R can be used to generate plots. The following example uses the data set PlantGrowth
, which comes as an example data set along with R
Type int the following all lines into the R prompt which do not start with ##
. Lines starting with ##
are meant to document the result which R will return.
data(PlantGrowth)
str(PlantGrowth)
## 'data.frame': 30 obs. of 2 variables:
## $ weight: num 4.17 5.58 5.18 6.11 4.5 4.61 5.17 4.53 5.33 5.14 ...
## $ group : Factor w/ 3 levels "ctrl","trt1",..: 1 1 1 1 1 1 1 1 1 1 ...
anova(lm(weight ~ group, data = PlantGrowth))

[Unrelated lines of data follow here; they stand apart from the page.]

lemma pv_bucket_fold (letter k : Int) (ws : List String) :
    ∀ f : Nat → List String, (∀ w ∈ ws, pvKeyOk letter k w = true) →
    ws.foldl (fun bs w => PySem.List.pySetD bs (pvIdxOf letter w)
        (PySem.List.pyGetD bs (pvIdxOf letter w) [] ++ [w])) ((List.range k.toNat).map f)
      = (List.range k.toNat).map (fun j => f j ++ ws.filter (fun w => pvE letter k w == j)) := by
  induction ws with
  | nil => intro f _; simp
  | cons w ws ih =>
    intro f h
    have hokw : pvKeyOk letter k w = true := h w List.mem_cons_self
    have hoks : ∀ w' ∈ ws, pvKeyOk letter k w' = true :=
      fun w' hw' => h w' (List.mem_cons_of_mem _ hw')
    rw [List.foldl_cons,
        pv_getD_code hokw ((List.range k.toNat).map f) (by simp) [],
        pv_setD_code hokw ((List.range k.toNat).map f) (by simp),
        PySem.List.getD_map_range _ _ _ _ (pvE_lt hokw),
        pv_set_map_range,
        ih _ hoks]
    apply List.map_congr_left
    intro j hj
    simp only [List.mem_range] at hj
    by_cases hje : j = pvE letter k w
    · subst hje
      rw [if_pos rfl, List.filter_cons, if_pos (by simp)]
      simp [List.append_assoc]
    · have hb : (pvE letter k w == j) = false := by simp [Ne.symm hje]
      rw [if_neg hje, List.filter_cons, if_neg (by simp [hb])]

lemma pv_replicate_map_range {α : Type} (m : Nat) (v : α) :
    List.replicate m v = (List.range m).map (fun _ => v) := by
  apply List.ext_getElem <;> simp
-- pv_equiv track=rewrite | github.com/odf/pydeltamesh | src/optimize.py | _selections
-- ===== SOURCE A (Python) =====
-- def _selections(a, n):
--     if n <= 0:
--         yield []
--     else:
--         a = list(a)
--         for i in range(len(a)):
--             for s in _selections(a[:i] + a[i + 1:], n - 1):
--                 yield [a[i]] + s
-- ===== SOURCE B (Python) =====
-- def _selections(a, n):
--     if n <= 0:
--         yield []
--         return
--     pool = list(a)
--     if n > len(pool):
--         return
--     states = [([], pool)]
--     for _ in range(n):
--         states = [(chosen + [rest[i]], rest[:i] + rest[i + 1:])
--                   for chosen, rest in states
--                   for i in range(len(rest))]
--     for chosen, _ in states:
--         yield chosen
-- ===== Notes on version B (the rewrite author's own statement) =====
-- stated objective: alternative
-- what changed: Replaces A's depth-first recursive generator with an iterative breadth-first loop that expands a list of (chosen, remaining) states level by level for n rounds, plus an explicit early exit when n exceeds the pool size; the yielded sequence is identical.
import Mathlib
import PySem

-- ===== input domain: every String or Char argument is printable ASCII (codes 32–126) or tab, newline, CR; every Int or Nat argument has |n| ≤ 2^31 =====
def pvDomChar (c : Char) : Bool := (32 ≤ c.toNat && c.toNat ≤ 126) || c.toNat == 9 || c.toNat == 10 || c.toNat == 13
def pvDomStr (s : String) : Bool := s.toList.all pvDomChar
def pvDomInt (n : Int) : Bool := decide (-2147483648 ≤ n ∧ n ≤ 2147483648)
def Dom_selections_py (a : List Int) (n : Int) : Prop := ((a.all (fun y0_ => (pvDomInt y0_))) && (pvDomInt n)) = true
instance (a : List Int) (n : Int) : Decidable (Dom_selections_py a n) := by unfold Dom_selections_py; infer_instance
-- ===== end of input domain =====

-- B replaces A's recursive generator with an iterative level-by-level expansion of
-- (chosen, remaining) states; same return sequence, different decomposition (objective: alternative).
-- Both A and B are Python generators; equivalence is about the sequence of yielded values.

-- ===== PORT A =====
-- A: if n <= 0: yield [] else: for i in range(len(a)): for s in _selections(a[:i]+a[i+1:], n-1): yield [a[i]] + s
def selections_py (a : List Int) (n : Int) : List (List Int) :=
  if n ≤ 0 then [[]]
  else
    (PySem.List.pyRange 0 a.length 1).flatMap (fun i =>
      (selections_py
          (PySem.List.slice a none (some i) ++ PySem.List.slice a (some (i + 1)) none)
          (n - 1)).map
        (fun s => [PySem.List.pyGetD a i 0] ++ s))
termination_by n.toNat
decreasing_by omega

-- ===== PORT B =====
-- one loop iteration: states = [(chosen + [rest[i]], rest[:i] + rest[i+1:]) for chosen, rest in states for i in range(len(rest))]
def pvStep (states : List (List Int × List Int)) : List (List Int × List Int) :=
  states.flatMap (fun cr =>
    (PySem.List.pyRange 0 cr.2.length 1).map (fun i =>
      (cr.1 ++ [PySem.List.pyGetD cr.2 i 0],
       PySem.List.slice cr.2 none (some i) ++ PySem.List.slice cr.2 (some (i + 1)) none)))

-- the 'for _ in range(n)' loop
def pvExpand : Nat → List (List Int × List Int) → List (List Int × List Int)
  | 0, st => st
  | k + 1, st => pvExpand k (pvStep st)

def selections_py_alt (a : List Int) (n : Int) : List (List Int) :=
  if n ≤ 0 then [[]]
  else if (a.length : Int) < n then []
  else (pvExpand n.toNat [([], a)]).map Prod.fst

-- ===== PRECONDITION & SPEC =====
def Spec_selections_py (a : List Int) (n : Int) (out : List (List Int)) : Prop := out = selections_py_alt a n
instance (a : List Int) (n : Int) (out : List (List Int)) : Decidable (Spec_selections_py a n out) := by unfold Spec_selections_py; infer_instance

-- ===== CLAIM (what is proved, stated in full; the proofs are below) =====
def Claim_equal_selections_py : Prop := ∀ (a : List Int) (n : Int), Dom_selections_py a n → Spec_selections_py a n (selections_py a n)

-- ===== LEMMAS AND PROOFS =====

-- the list a[:i] + a[i+1:] for an index 0 ≤ i < len(a), as drop/take
theorem pvErase_eq (a : List Int) (i : Int) (h0 : 0 ≤ i) :
    PySem.List.slice a none (some i) ++ PySem.List.slice a (some (i + 1)) none
      = a.take i.toNat ++ a.drop (i.toNat + 1) := by
  rw [PySem.List.slice_to a h0, PySem.List.slice_from a (by omega : (0:Int) ≤ i + 1)]
  have h1 : (i + 1).toNat = i.toNat + 1 := by omega
  rw [h1]

theorem pvErase_length (a : List Int) (i : Int) (h0 : 0 ≤ i) (h1 : i < a.length) :
    (PySem.List.slice a none (some i) ++ PySem.List.slice a (some (i + 1)) none).length
      = a.length - 1 := by
  rw [pvErase_eq a i h0]
  simp [List.length_take, List.length_drop]
  omega

-- A yields nothing when n exceeds the pool size
theorem pvNil (r : Nat) : ∀ a : List Int, a.length < r → selections_py a (r : Int) = [] := by
  induction r with
  | zero => intro a h; omega
  | succ k ih =>
      intro a h
      rw [selections_py]
      have hr : ¬ ((k : Int) + 1 ≤ 0) := by omega
      simp only [Nat.cast_add, Nat.cast_one, hr, if_false]
      rw [List.flatMap_eq_nil_iff]
      intro i hi
      rw [PySem.List.mem_pyRange_one] at hi
      have hlen := pvErase_length a i hi.1 hi.2
      have : (k : Int) + 1 - 1 = ((k : Nat) : Int) := by omega
      rw [this, ih _ (by omega)]
      simp

-- loop invariant: after r expansion steps, the chosen parts are exactly the recursive
-- enumeration of length-r selections from each state's remaining pool, prefixed by its chosen part
theorem pvInv (r : Nat) : ∀ states : List (List Int × List Int),
    (pvExpand r states).map Prod.fst
      = states.flatMap (fun cr => (selections_py cr.2 (r : Int)).map (cr.1 ++ ·)) := by
  induction r with
  | zero =>
      intro states
      rw [pvExpand]
      have h0 : ∀ b : List Int, selections_py b (0 : Int) = [[]] := by
        intro b; rw [selections_py]; simp
      simp [h0, List.map_eq_flatMap]
  | succ k ih =>
      intro states
      rw [pvExpand, ih, pvStep, List.flatMap_assoc]
      congr 1
      funext cr
      rw [List.flatMap_map]
      conv_rhs => rw [selections_py]
      have hr : ¬ ((k : Int) + 1 ≤ 0) := by omega
      simp only [Nat.cast_add, Nat.cast_one, hr, if_false]
      rw [List.map_flatMap]
      congr 1
      funext i
      have : (k : Int) + 1 - 1 = ((k : Nat) : Int) := by omega
      rw [this]
      simp [List.map_map, Function.comp_def]

-- ===== VERDICT (by name: the statement is the Claim_ definition above) =====
theorem selections_py_spec : Claim_equal_selections_py := by
  intro a n _dom
  unfold Spec_selections_py selections_py_alt
  by_cases hn : n ≤ 0
  · rw [selections_py]; simp [hn]
  · simp only [hn, if_false]
    by_cases hlen : (a.length : Int) < n
    · simp only [hlen, if_true]
      have hn' : ((n.toNat : Nat) : Int) = n := by omega
      rw [← hn', pvNil n.toNat a (by omega)]
    · simp only [hlen, if_false]
      rw [pvInv n.toNat [([], a)]]
      have hn' : ((n.toNat : Nat) : Int) = n := by omega
      simp [hn']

## Analysis of Variance Table
##
## Response: weight
## Df Sum Sq Mean Sq F value Pr(>F)
## group 2 3.7663 1.8832 4.8461 0.01591 *
## Residuals 27 10.4921 0.3886
## ---
## Signif. codes: 0 ‘***’ 0.001 ‘**’ 0.01 ‘*’ 0.05 ‘.’ 0.1 ‘ ’ 1
boxplot(weight ~ group, data = PlantGrowth, ylab = "Dry weight")
The following plot is created:
data(PlantGrowth)
loads the example data set PlantGrowth
, which is records of dry masses of plants which were subject to two different treatment conditions or no treatment at all (control group). The data set is made available under the name PlantGrowth
. Such a name is also called a Variable.
To load your own data, the following two documentation pages might be helpful:
str(PlantGrowth)
shows information about the data set which was loaded. The output indicates that PlantGrowth
is a data.frame
, which is R's name for a table. The data.frame
contains of two columns and 30 rows. In this case, each row corresponds to one plant. Details of the two columns are shown in the lines starting with $
: The first column is called weight
and contains
numbers (num
, the dry weight of the respective plant). The second column, group
, contains the treatment that the plant was subjected to. This is categorial data, which is called factor
in R.
Read more information about data frames.
To compare the dry masses of the three different groups, a one-way ANOVA is performed using anova(lm( ... ))
. weight ~ group
means "Compare the values of the column weight
, grouping by the values of the column group
". This is called a Formula in R.
data = ...
specifies the name of the table where the data can be found.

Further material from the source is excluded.